249 of My Closest Friends
G. Miki Hayden
I woke up at 2 a.m., Tuesday morning, trying to remember what I had just dreamed. What was it? I was having a leisurely dinner with friends, and then, suddenly, I realized I had a boat to catch. I hurried over to the waterfront. I was just about in time, I seemed to think, but a moment later, I found out the shocking truth-the boat had departed. Lying there in bed, I realized.... I had missed the boat. I'd missed the boat! How easy missing the boat had been.
Groggily falling back to sleep last night, I firmly resolved that I would not miss the boat later that day. I had to be at the boat on time. The implications were portentous.

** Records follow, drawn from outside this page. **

-- pv_equiv track=rewrite | github.com/darkcofy/sqlprism | src/sqlprism/core/conventions.py | _classify_segments
-- ===== SOURCE A (Python) =====
-- from collections import Counter
--
-- def _classify_segments(
--     stripped_tokens: list[list[str]],
--     expected_len: int,
-- ) -> list[str]:
--     """Classify variable segments by position into semantic labels.
--
--     Uses heuristics: known source system names → 'source',
--     short tokens → 'description', otherwise 'entity'.
--     """
--     if expected_len <= 0:
--         return ["description"]
--
--     # Collect tokens by position
--     by_position: list[Counter[str]] = [
--         Counter() for _ in range(expected_len)
--     ]
--     for tokens in stripped_tokens:
--         for i, tok in enumerate(tokens[:expected_len]):
--             by_position[i][tok] += 1
--
--     labels = []
--     for i, counter in enumerate(by_position):
--         distinct = len(counter)
--         total = sum(counter.values())
--         if total == 0:
--             labels.append("description")
--             continue
--
--         # High cardinality relative to total → entity-like
--         # Low cardinality → source/category-like
--         ratio = distinct / total
--         if ratio < 0.3 and distinct <= 5:
--             labels.append("source")
--         elif i == expected_len - 1:
--             labels.append("entity")
--         else:
--             labels.append("domain" if i == 0 else "description")
--
--     return labels if labels else ["description"]
-- ===== SOURCE B (Python) =====
-- def _label_at(rows, i, n):
--     values = [toks[i] for toks in rows if i < len(toks)]
--     total = len(values)
--     if total == 0:
--         return "description"
--     distinct = len(set(values))
--     if 10 * distinct < 3 * total and distinct <= 5:
--         return "source"
--     if i == n - 1:
--         return "entity"
--     return "domain" if i == 0 else "description"
--
--
-- def _classify_segments(
--     stripped_tokens: list[list[str]],
--     expected_len: int,
-- ) -> list[str]:
--     if expected_len <= 0:
--         return ["description"]
--     return [_label_at(stripped_tokens, i, expected_len)
--             for i in range(expected_len)]
-- ===== Notes on version B (the rewrite author's own statement) =====
-- stated objective: alternative
-- what changed: Replaces the row-major pass that mutates a list of per-position Counters with a column-major comprehension: for each position i it gathers that column once and labels it from len(values) and len(set(values)), with the float ratio test d/t < 0.3 replaced by the exact integer test 10*d < 3*t.
import Mathlib
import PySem

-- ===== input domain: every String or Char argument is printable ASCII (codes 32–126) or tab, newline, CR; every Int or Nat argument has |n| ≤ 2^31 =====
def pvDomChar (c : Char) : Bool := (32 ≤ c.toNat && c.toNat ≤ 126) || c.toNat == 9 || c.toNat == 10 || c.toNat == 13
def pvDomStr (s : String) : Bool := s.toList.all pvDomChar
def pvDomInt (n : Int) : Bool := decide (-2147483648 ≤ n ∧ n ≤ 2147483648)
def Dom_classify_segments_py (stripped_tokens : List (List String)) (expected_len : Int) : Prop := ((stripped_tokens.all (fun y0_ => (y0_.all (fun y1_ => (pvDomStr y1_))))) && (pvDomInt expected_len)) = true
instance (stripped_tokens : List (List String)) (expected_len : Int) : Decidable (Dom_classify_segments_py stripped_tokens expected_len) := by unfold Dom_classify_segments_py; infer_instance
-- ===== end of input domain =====

-- B relabels positions column-by-column (gather the column, count it and its distinct values)
-- instead of A's row-major pass mutating a list of per-position Counters; same return value.
-- Python's float test `distinct/total < 0.3` is ported on BOTH sides as the integer test
-- `10*distinct < 3*total`: these agree because 0 < distinct ≤ total here, IEEE division is
-- correctly rounded, the double of the literal 0.3 is below 3/10 by ≈1.1e-17, and whenever
-- 10*distinct ≠ 3*total the rational d/t differs from 3/10 by at least 1/(10*total), far more
-- than one rounding ulp for any total representable in this domain.

-- ===== PORT A =====
-- `for i, tok in enumerate(tokens[:expected_len]): by_position[i][tok] += 1` — walk the
-- truncated row and the counter list in step (exact: i runs over positions of tokens[:n] and
-- len(by_position) = n ≥ len(tokens[:n]), so each step is exactly `by_position[i][tok] += 1`).
def pvBumpRow : List (PySem.Dict String Int) → List String → List (PySem.Dict String Int)
  | bps, [] => bps
  | [], _ => []
  | b :: bps, t :: ts => b.modify t 0 (· + 1) :: pvBumpRow bps ts

def classify_segments_py (stripped_tokens : List (List String)) (expected_len : Int) : List String :=
  if expected_len ≤ 0 then ["description"]
  else
    let init : List (PySem.Dict String Int) :=
      (PySem.List.pyRange 0 expected_len 1).map (fun _ => PySem.Dict.empty)
    let byPos := stripped_tokens.foldl
      (fun bp toks => pvBumpRow bp (PySem.List.slice toks (some 0) (some expected_len))) init
    let labels := (PySem.List.enumerate byPos 0).foldl
      (fun labels p =>
        let distinct : Int := (p.2.size : Int)
        let total : Int := p.2.values.sum
        if total = 0 then labels ++ ["description"]
        else if 10 * distinct < 3 * total ∧ distinct ≤ 5 then labels ++ ["source"]
        else if p.1 = expected_len - 1 then labels ++ ["entity"]
        else labels ++ [if p.1 = 0 then "domain" else "description"])
      ([] : List String)
    if labels.isEmpty then ["description"] else labels

-- ===== PORT B =====
-- `[toks[i] for toks in rows if i < len(toks)]`: pyGet? is `some` exactly when the guard holds
-- (i ≥ 0 here), so the guarded comprehension is this filterMap.
def pvLabelAt (rows : List (List String)) (i n : Int) : String :=
  let values := rows.filterMap (fun toks => PySem.List.pyGet? toks i)
  let total : Int := (values.length : Int)
  if total = 0 then "description"
  else
    let distinct : Int := ((PySem.Set.ofList values).length : Int)
    if 10 * distinct < 3 * total ∧ distinct ≤ 5 then "source"
    else if i = n - 1 then "entity"
    else if i = 0 then "domain"
    else "description"

def classify_segments_py_alt (stripped_tokens : List (List String)) (expected_len : Int) : List String :=
  if expected_len ≤ 0 then ["description"]
  else (PySem.List.pyRange 0 expected_len 1).map
    (fun i => pvLabelAt stripped_tokens i expected_len)

-- ===== PRECONDITION & SPEC =====
def Spec_classify_segments_py (stripped_tokens : List (List String)) (expected_len : Int) (out : List String) : Prop := out = classify_segments_py_alt stripped_tokens expected_len
instance (stripped_tokens : List (List String)) (expected_len : Int) (out : List String) : Decidable (Spec_classify_segments_py stripped_tokens expected_len out) := by unfold Spec_classify_segments_py; infer_instance

-- ===== CLAIM (what is proved, stated in full; the proofs are below) =====
def Claim_equal_classify_segments_py : Prop := ∀ (stripped_tokens : List (List String)) (expected_len : Int), Dom_classify_segments_py stripped_tokens expected_len → Spec_classify_segments_py stripped_tokens expected_len (classify_segments_py stripped_tokens expected_len)

-- ===== LEMMAS AND PROOFS =====

theorem pvBumpRow_getElem? (bps : List (PySem.Dict String Int)) (ts : List String) (j : Nat) :
    (pvBumpRow bps ts)[j]? =
      match ts[j]? with
      | some t => (bps[j]?).map (fun d => d.modify t 0 (· + 1))
      | none => bps[j]? := by
  induction bps generalizing ts j with
  | nil =>
    cases ts with
    | nil => cases j <;> simp [pvBumpRow]
    | cons t ts =>
      cases j with
      | zero => simp [pvBumpRow]
      | succ j => simp [pvBumpRow]; cases ts[j]? <;> rfl
  | cons b bps ih =>
    cases ts with
    | nil => simp [pvBumpRow]
    | cons t ts =>
      cases j with
      | zero => simp [pvBumpRow]
      | succ j => simpa [pvBumpRow] using ih ts j

theorem pvFoldl_bump_getElem? (n : Int) (st : List (List String))
    (bps : List (PySem.Dict String Int)) (j : Nat) :
    (st.foldl (fun bp toks => pvBumpRow bp (PySem.List.slice toks (some 0) (some n))) bps)[j]? =
      (bps[j]?).map (fun d =>
        (st.filterMap (fun toks => (PySem.List.slice toks (some 0) (some n))[j]?)).foldl
          (fun d t => d.modify t 0 (· + 1)) d) := by
  induction st generalizing bps with
  | nil => simp
  | cons toks st ih =>
    simp only [List.foldl_cons, List.filterMap_cons]
    rw [ih]
    rw [pvBumpRow_getElem? bps (PySem.List.slice toks (some 0) (some n)) j]
    cases h : (PySem.List.slice toks (some 0) (some n))[j]? with
    | none => rfl
    | some t => simp [Option.map_map]; rfl

theorem pvByPos_eq (st : List (List String)) (n : Int) (hn : 0 ≤ n) :
    st.foldl (fun bp toks => pvBumpRow bp (PySem.List.slice toks (some 0) (some n)))
      ((PySem.List.pyRange 0 n 1).map (fun _ => PySem.Dict.empty))
    = (PySem.List.pyRange 0 n 1).map
        (fun i => PySem.Dict.counter (st.filterMap (fun toks => PySem.List.pyGet? toks i))) := by
  apply List.ext_getElem?
  intro j
  rw [pvFoldl_bump_getElem?]
  by_cases hj : j < n.toNat
  · have hsl : ∀ toks : List String,
        (PySem.List.slice toks (some 0) (some n))[j]? = toks[j]? := by
      intro toks
      rw [PySem.List.slice_zero_start, PySem.List.slice_to _ hn,
        List.getElem?_take_of_lt hj]
    have hrange : (PySem.List.pyRange 0 n 1)[j]? = some ((j : Int)) := by
      rw [PySem.List.pyRange_one]
      simp [hj]
    simp only [List.getElem?_map, hrange, Option.map_some]
    congr 1
    rw [PySem.Dict.counter_eq_foldl]
    congr 1
    · apply List.filterMap_congr
      intro toks _
      rw [hsl toks, PySem.List.pyGet?_natCast]
  · have hrange : (PySem.List.pyRange 0 n 1)[j]? = none := by
      rw [PySem.List.pyRange_one]
      simp
      omega
    simp [hrange]
    omega

theorem pvCounter_values_sum (l : List String) :
    (PySem.Dict.counter l).values.sum = (l.length : Int) := by
  have h1 : (PySem.Dict.counter l).values
      = (PySem.Set.ofList l).map (fun k => ((List.count k l : Nat) : Int)) := by
    simp only [PySem.Dict.values, PySem.Dict.items_counter, List.map_map]
    rfl
  rw [h1]
  have hperm : (PySem.Set.ofList l).Perm l.dedup := by
    refine (List.perm_ext_iff_of_nodup (PySem.Set.nodup_ofList l) l.nodup_dedup).mpr ?_
    intro x
    rw [PySem.Set.mem_ofList, List.mem_dedup]
  have h2 : ((PySem.Set.ofList l).map (fun k => ((List.count k l : Nat) : Int))).sum
      = ((l.dedup.map (fun k => ((List.count k l : Nat) : Int)))).sum :=
    (hperm.map _).sum_eq
  rw [h2]
  have h3 : (l.dedup.map (fun k => ((List.count k l : Nat) : Int)))
      = (l.dedup.map (fun k => List.count k l)).map (fun m : Nat => (m : Int)) := by
    rw [List.map_map]; rfl
  rw [h3, ← Nat.cast_list_sum, List.sum_map_count_dedup_eq_length]

theorem pvCounter_size (l : List String) :
    (PySem.Dict.counter l).size = (PySem.Set.ofList l).length := by
  show (PySem.Dict.counter l).items.length = _
  rw [PySem.Dict.items_counter, List.length_map]

theorem pvLabels_foldl (n : Int) (xs : List (Int × PySem.Dict String Int)) (acc : List String) :
    xs.foldl
      (fun labels p =>
        let distinct : Int := (p.2.size : Int)
        let total : Int := p.2.values.sum
        if total = 0 then labels ++ ["description"]
        else if 10 * distinct < 3 * total ∧ distinct ≤ 5 then labels ++ ["source"]
        else if p.1 = n - 1 then labels ++ ["entity"]
        else labels ++ [if p.1 = 0 then "domain" else "description"]) acc
    = acc ++ xs.map (fun p =>
        if p.2.values.sum = 0 then "description"
        else if 10 * (p.2.size : Int) < 3 * p.2.values.sum ∧ (p.2.size : Int) ≤ 5 then "source"
        else if p.1 = n - 1 then "entity"
        else if p.1 = 0 then "domain" else "description") := by
  induction xs generalizing acc with
  | nil => simp
  | cons p xs ih =>
    simp only [List.foldl_cons, List.map_cons, ih]
    split_ifs <;> simp

theorem pvEnum_map (n : Int) (hn : 0 ≤ n) (f : Int → PySem.Dict String Int) :
    PySem.List.enumerate ((PySem.List.pyRange 0 n 1).map f) 0
      = (PySem.List.pyRange 0 n 1).map (fun i => (i, f i)) := by
  rw [PySem.List.enumerate_eq_map_pyRange _ PySem.Dict.empty]
  have hlen : (PySem.List.len ((PySem.List.pyRange 0 n 1).map f)) = n := by
    simp [PySem.List.len, PySem.List.length_pyRange_one]
    omega
  rw [hlen]
  apply List.map_congr_left
  intro i hi
  rw [PySem.List.mem_pyRange_one] at hi
  rw [PySem.List.pyGetD_map_pyRange_of_nonneg f n i PySem.Dict.empty hi.1 hi.2]

theorem pvPointwise (st : List (List String)) (n i : Int) :
    (fun p : Int × PySem.Dict String Int =>
        if p.2.values.sum = 0 then "description"
        else if 10 * (p.2.size : Int) < 3 * p.2.values.sum ∧ (p.2.size : Int) ≤ 5 then "source"
        else if p.1 = n - 1 then "entity"
        else if p.1 = 0 then "domain" else "description")
      (i, PySem.Dict.counter (st.filterMap (fun toks => PySem.List.pyGet? toks i)))
    = pvLabelAt st i n := by
  unfold pvLabelAt
  simp only [pvCounter_values_sum, pvCounter_size]

-- ===== VERDICT (by name: the statement is the Claim_ definition above) =====
theorem classify_segments_py_spec : Claim_equal_classify_segments_py := by
  intro st n _
  unfold Spec_classify_segments_py
  by_cases hn : n ≤ 0
  · simp [classify_segments_py, classify_segments_py_alt, hn]
  · have hn0 : 0 ≤ n := by omega
    simp only [classify_segments_py, classify_segments_py_alt, if_neg hn]
    rw [pvByPos_eq st n hn0, pvEnum_map n hn0, pvLabels_foldl, List.nil_append, List.map_map]
    have hne : (PySem.List.pyRange 0 n 1) ≠ [] := by
      rw [PySem.List.pyRange_one_cons (by omega : (0:Int) < n)]
      simp
    split
    · rename_i h
      rw [List.isEmpty_iff, List.map_eq_nil_iff] at h
      exact absurd h hne
    apply List.map_congr_left
    intro i _
    exact pvPointwise st n i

Okay, okay, I'm a fiction writer and some of the above actually occurred, if only not on the night in question. But, nonetheless, at 4:00 p.m. that afternoon, I was ensconced among familiar figures on board the Spirit of the Hudson, about to depart from the Chelsea Piers on Manhattan's West Side. Soon, with 249 of my closest friends, some of whom I had yet to meet, we were off-or at least I thought we were off as the seas even at the dock seemed rough on this windy late April day.

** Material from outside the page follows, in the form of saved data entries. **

-- pv_equiv track=rewrite | github.com/ahmadeburham/the-finall | debug_full_id_pipeline.py | sequential_decision
-- ===== SOURCE A (Python) =====
-- from typing import Dict, List, Tuple
--
-- def sequential_decision(logs: List[Dict]) -> Tuple[bool, List[Dict]]:
--     votes = []
--     used = []
--
--     for idx, log in enumerate(logs):
--         passed = bool(log.get("passed", False))
--         votes.append(passed)
--         used.append(log)
--
--         if idx == 1 and len(votes) == 2 and votes[0] and votes[1]:
--             return True, used
--
--         remaining = len(logs) - len(votes)
--         true_count = sum(1 for x in votes if x)
--         false_count = len(votes) - true_count
--
--         if true_count > false_count + remaining:
--             return True, used
--         if false_count >= true_count + remaining:
--             return False, used
--
--     true_count = sum(1 for x in votes if x)
--     false_count = len(votes) - true_count
--     return true_count > false_count, used
-- ===== SOURCE B (Python) =====
-- from typing import Dict, List, Tuple
--
-- def sequential_decision(logs: List[Dict]) -> Tuple[bool, List[Dict]]:
--     n = len(logs)
--     t = 0  # incremental count of True votes
--     for i, log in enumerate(logs):
--         if bool(log.get("passed", False)):
--             t += 1
--         k = i + 1          # votes seen so far
--         f = k - t          # False votes
--         rem = n - k        # votes not yet seen
--         if i == 1 and t == 2:
--             return True, logs[:2]
--         if t > f + rem:
--             return True, logs[:k]
--         if f >= t + rem:
--             return False, logs[:k]
--     return t > n - t, list(logs)
-- ===== Notes on version B (the rewrite author's own statement) =====
-- stated objective: alternative
-- what changed: B keeps incremental true/false counters and returns prefixes by slicing, instead of re-summing the whole votes list and re-appending to votes/used on every iteration as A does.
import Mathlib
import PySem

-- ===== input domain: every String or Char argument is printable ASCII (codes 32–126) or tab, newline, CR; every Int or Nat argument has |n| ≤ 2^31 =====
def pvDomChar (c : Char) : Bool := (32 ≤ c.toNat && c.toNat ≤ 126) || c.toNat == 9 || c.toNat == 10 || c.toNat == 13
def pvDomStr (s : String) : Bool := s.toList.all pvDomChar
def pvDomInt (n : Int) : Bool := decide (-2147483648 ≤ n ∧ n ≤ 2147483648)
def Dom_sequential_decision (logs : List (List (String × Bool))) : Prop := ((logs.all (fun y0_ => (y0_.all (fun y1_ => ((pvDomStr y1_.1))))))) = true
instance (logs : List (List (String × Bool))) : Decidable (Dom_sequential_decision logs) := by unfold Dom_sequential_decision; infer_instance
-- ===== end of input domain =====

-- B keeps incremental true/false counters and returns prefixes by slicing, instead of
-- re-summing the votes list and re-appending to votes/used each iteration.

-- ===== PORT A =====
-- bool(log.get("passed", False)) — dict lookup with default; values are Bool so bool() is identity
def pvPassed (log : List (String × Bool)) : Bool := PySem.Dict.getD (PySem.Dict.mk log) "passed" false

-- the for-loop of A: recursion over the remaining logs, carrying idx, votes, used
def pvALoop (logs : List (List (String × Bool))) :
    List (List (String × Bool)) → Nat → List Bool → List (List (String × Bool)) →
    Bool × (List (List (String × Bool)))
  | [], _, votes, used =>
      -- after the loop: true_count > false_count
      let tc := votes.countP (fun x => x)
      let fc := votes.length - tc
      (decide (tc > fc), used)
  | log :: rest, idx, votes, used =>
      let passed := pvPassed log
      let votes := votes ++ [passed]
      let used := used ++ [log]
      -- votes[0] and votes[1]: in range since len(votes) == 2 is checked first (getD is exact here)
      if idx = 1 ∧ votes.length = 2 ∧ votes.getD 0 false = true ∧ votes.getD 1 false = true then
        (true, used)
      else
        let remaining := logs.length - votes.length
        let tc := votes.countP (fun x => x)
        let fc := votes.length - tc
        if tc > fc + remaining then (true, used)
        else if fc ≥ tc + remaining then (false, used)
        else pvALoop logs rest (idx + 1) votes used

def sequential_decision (logs : List (List (String × Bool))) : Bool × (List (List (String × Bool))) :=
  pvALoop logs logs 0 [] []

-- ===== PORT B =====
-- the for-loop of B: only the index i and the running True-count t are carried
def pvBLoop (logs : List (List (String × Bool))) :
    List (List (String × Bool)) → Nat → Nat → Bool × (List (List (String × Bool)))
  | [], _, t => (decide (t > logs.length - t), logs)
  | log :: rest, i, t =>
      let t := if pvPassed log then t + 1 else t
      let k := i + 1
      let f := k - t
      let rem := logs.length - k
      if i = 1 ∧ t = 2 then (true, logs.take 2)          -- logs[:2]
      else if t > f + rem then (true, logs.take k)       -- logs[:k], k ≥ 0: take is exact
      else if f ≥ t + rem then (false, logs.take k)
      else pvBLoop logs rest (i + 1) t

def sequential_decision_alt (logs : List (List (String × Bool))) : Bool × (List (List (String × Bool))) :=
  pvBLoop logs logs 0 0

-- ===== PRECONDITION & SPEC =====
def Spec_sequential_decision (logs : List (List (String × Bool))) (out : Bool × (List (List (String × Bool)))) : Prop := out = sequential_decision_alt logs
instance (logs : List (List (String × Bool))) (out : Bool × (List (List (String × Bool)))) : Decidable (Spec_sequential_decision logs out) := by unfold Spec_sequential_decision; infer_instance

-- ===== CLAIM (what is proved, stated in full; the proofs are below) =====
def Claim_equal_sequential_decision : Prop := ∀ (logs : List (List (String × Bool))), Dom_sequential_decision logs → Spec_sequential_decision logs (sequential_decision logs)

-- ===== LEMMAS AND PROOFS =====

-- for a 2-element vote list, "votes[0] and votes[1]" ↔ "both of the 2 votes are True"
theorem pvTwoCond (vs : List Bool) (h : vs.length = 2) :
    (vs.getD 0 false = true ∧ vs.getD 1 false = true) ↔ vs.countP (fun x => x) = 2 := by
  match vs, h with
  | [a, b], _ => cases a <;> cases b <;> simp [List.countP, List.countP.go]


theorem pvLoop_eq (logs : List (List (String × Bool))) :
    ∀ (rest : List (List (String × Bool))) (i : Nat),
      logs.drop i = rest → i ≤ logs.length →
      pvALoop logs rest i (((logs.take i).map pvPassed)) (logs.take i)
        = pvBLoop logs rest i (((logs.take i).map pvPassed).countP (fun x => x)) := by
  intro rest
  induction rest with
  | nil =>
    intro i hd hi
    have hlen : i = logs.length := le_antisymm hi (by
      have h2 := congrArg List.length hd; simp at h2; omega)
    subst hlen
    simp [pvALoop, pvBLoop]
  | cons log rest' ih =>
    intro i hd hi
    have hi' : i < logs.length := by
      by_contra h
      have : logs.drop i = [] := List.drop_eq_nil_of_le (by omega)
      rw [hd] at this; exact List.cons_ne_nil _ _ this
    have hget : logs[i]? = some log := by
      have h0 : (logs.drop i)[0]? = some log := by rw [hd]; rfl
      simpa using h0
    have htake : logs.take (i + 1) = logs.take i ++ [log] := by
      rw [List.take_add_one, hget]; rfl
    have hdrop' : logs.drop (i + 1) = rest' := by
      have h2 : logs.drop (i + 1) = (logs.drop i).drop 1 := by
        rw [List.drop_drop]
      rw [h2, hd]; rfl
    have hvlen : ((logs.take i).map pvPassed).length = i := by
      rw [List.length_map, List.length_take]; omega
    set votes := (logs.take i).map pvPassed with hv
    set t := votes.countP (fun x => x) with ht
    have hvotes' : (logs.take (i + 1)).map pvPassed = votes ++ [pvPassed log] := by
      rw [htake, List.map_append]; rfl
    have hcount' : (votes ++ [pvPassed log]).countP (fun x => x)
        = (if pvPassed log then t + 1 else t) := by
      cases h : pvPassed log <;> simp [List.countP_append, ht]
    show pvALoop logs (log :: rest') i votes (logs.take i) = pvBLoop logs (log :: rest') i t
    rw [pvALoop, pvBLoop]
    simp only
    have hlen' : (votes ++ [pvPassed log]).length = i + 1 := by
      simp [hvlen]
    by_cases hc1 : i = 1 ∧ (if pvPassed log then t + 1 else t) = 2
    · obtain ⟨h1, h2⟩ := hc1
      have hA : i = 1 ∧ (votes ++ [pvPassed log]).length = 2 ∧
          (votes ++ [pvPassed log]).getD 0 false = true ∧
          (votes ++ [pvPassed log]).getD 1 false = true :=
        ⟨h1, by simp [hlen', h1],
         (pvTwoCond (votes ++ [pvPassed log]) (by simp [hlen', h1])).mpr
           (by rw [hcount']; exact h2)⟩
      rw [if_pos hA, if_pos ⟨h1, h2⟩]
      rw [← htake, h1]
    · have hA : ¬ (i = 1 ∧ (votes ++ [pvPassed log]).length = 2 ∧
          (votes ++ [pvPassed log]).getD 0 false = true ∧
          (votes ++ [pvPassed log]).getD 1 false = true) := by
        rintro ⟨h1, h2, h3, h4⟩
        exact hc1 ⟨h1, by rw [← hcount']; exact (pvTwoCond _ h2).mp ⟨h3, h4⟩⟩
      rw [if_neg hA, if_neg hc1]
      simp only [hcount', hlen']
      by_cases hc2 : (if pvPassed log then t + 1 else t) >
          (i + 1 - (if pvPassed log then t + 1 else t)) + (logs.length - (i + 1))
      · rw [if_pos hc2, if_pos hc2, ← htake]
      · rw [if_neg hc2, if_neg hc2]
        by_cases hc3 : (i + 1 - (if pvPassed log then t + 1 else t)) ≥
            (if pvPassed log then t + 1 else t) + (logs.length - (i + 1))
        · rw [if_pos hc3, if_pos hc3, ← htake]
        · rw [if_neg hc3, if_neg hc3]
          calc pvALoop logs rest' (i + 1) (votes ++ [pvPassed log]) (logs.take i ++ [log])
              = pvALoop logs rest' (i + 1) ((logs.take (i+1)).map pvPassed) (logs.take (i+1)) := by
                rw [hvotes', htake]
            _ = pvBLoop logs rest' (i + 1) (((logs.take (i+1)).map pvPassed).countP (fun x => x)) := ih (i+1) hdrop' hi'
            _ = pvBLoop logs rest' (i + 1) (if pvPassed log then t + 1 else t) := by
                rw [hvotes', hcount']

theorem sequential_decision_spec : Claim_equal_sequential_decision := by
  intro logs _
  unfold Spec_sequential_decision sequential_decision sequential_decision_alt
  have h := pvLoop_eq logs logs 0 rfl (Nat.zero_le _)
  simpa using h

Our new Mystery Writers of American president Margaret Maron (the Deborah Knott mystery series) welcomed us warmly, while MWA office manager Margery Flax kept her eye on the guests, announcing their names to the person handing out labels before the guests themselves could pronounce same. If anyone can tell the players without their tags, long-time mystery fan Margery can.
All one could do at that point was follow the line to the drinks, and chat. I tagged along after the charming Jennifer Bielicki with great blonde streaks and curls (done by her sister-in-law, gratis, at home in upstate New York) and Jennifer's husband. Jennifer has written a book about a psychic who helps the police, based on her husband's grandmother--someone doing just that. The first time the grandmother took Jennifer's hand, she told Jennifer welcome to the family, although this was only a first date or so for Jennifer. The rest is history. Any agent wanting to get hold of the bubbly Jennifer to see a few chapters, just let me know.
Soon I was talking to old friend Charles Todd who, with his mother Caroline, writes a series about Scotland Yard's Inspector Ian Rutledge. No, Charles isn't one bit British; he's very Southern and a gentleman. I asked Charles how the book business was treating him and, his answer was that he and his mother had enjoyed three hardcover print runs of A Cold Treachery from Bantam (January 2005) and have moved on to work with vice president/executive editor Carolyn Marino at HarperCollins. (Marino will be given the Ellery Queen Award on Thursday night). A Long Shadow by the Todds will be out in March 2006.
Bethesda author Noreen Wald, who writes as Nora Charles, happily told me she had signed a contract for another two of her Kate Kennedy series and would soon be forced to travel to Florida where the novels are set, purely for research-yup, research.
Very soon, the always delightful Mary Higgins Clark presented her award to a novel that best represents the spirit in which she herself writes. Underwritten for the last few years by Simon & Schuster, the Mary Higgins Clark Award this time went to Rochelle Krich for her novel Grave Endings. Congrats, Rochelle.
I then trooped downstairs where the savvy were gathered in order to be on shorter lines for drink and food. The seas were rough and the boat roiling and I pictured us all going overboard and-well, drowning. But we didn't, and I seated myself with a group of editors (what does one call a bevy of editors, a pride of editors, or whatever) from Tor/Forge. We sat and clutched our chair arms. The wind rose... Oh, never mind.
I spent some time talking to bilingual speech pathologist, mystery writer R. M. Peluso (www.RMPeulso.com) who has produced two interactive CDs for
treatment of public speaking anxiety and treatment of writer's block. I suggested I review them for Kate Stine's Mystery Scene and she gave me copies of her disks.
The boat had turned around and headed for port though I could hardly recall our having set sail. Odd but true. I went on deck where I finally found email friend Persia Walker whose Harlem Redux is set in Harlem in 1926. Persia is now selling real estate in the new Harlem, so if you want to read a great yarn or buy a very expensive townhouse, try Persia. Walker was there with a Simon & Schuster guy whose name tag was marked Korda and some day soon (I'm not completely digital yet), I'll have the pictures to prove it.
We had docked, but no one seemed to want to leave the fun, although a gang was heading up to The Black Orchid Bookstore for Bill (William E.) Chambers' signing of his new book, The Tormentress. Great title, or what? I bid about 50 of my very dearest friends adieu as they raced to their cabs and, dyed in the wool city dweller that I am (read cheap), I hopped on the bus.
G. Miki Hayden's story "White Tea" appears in the May issue of Ellery Queen Mystery Magazine.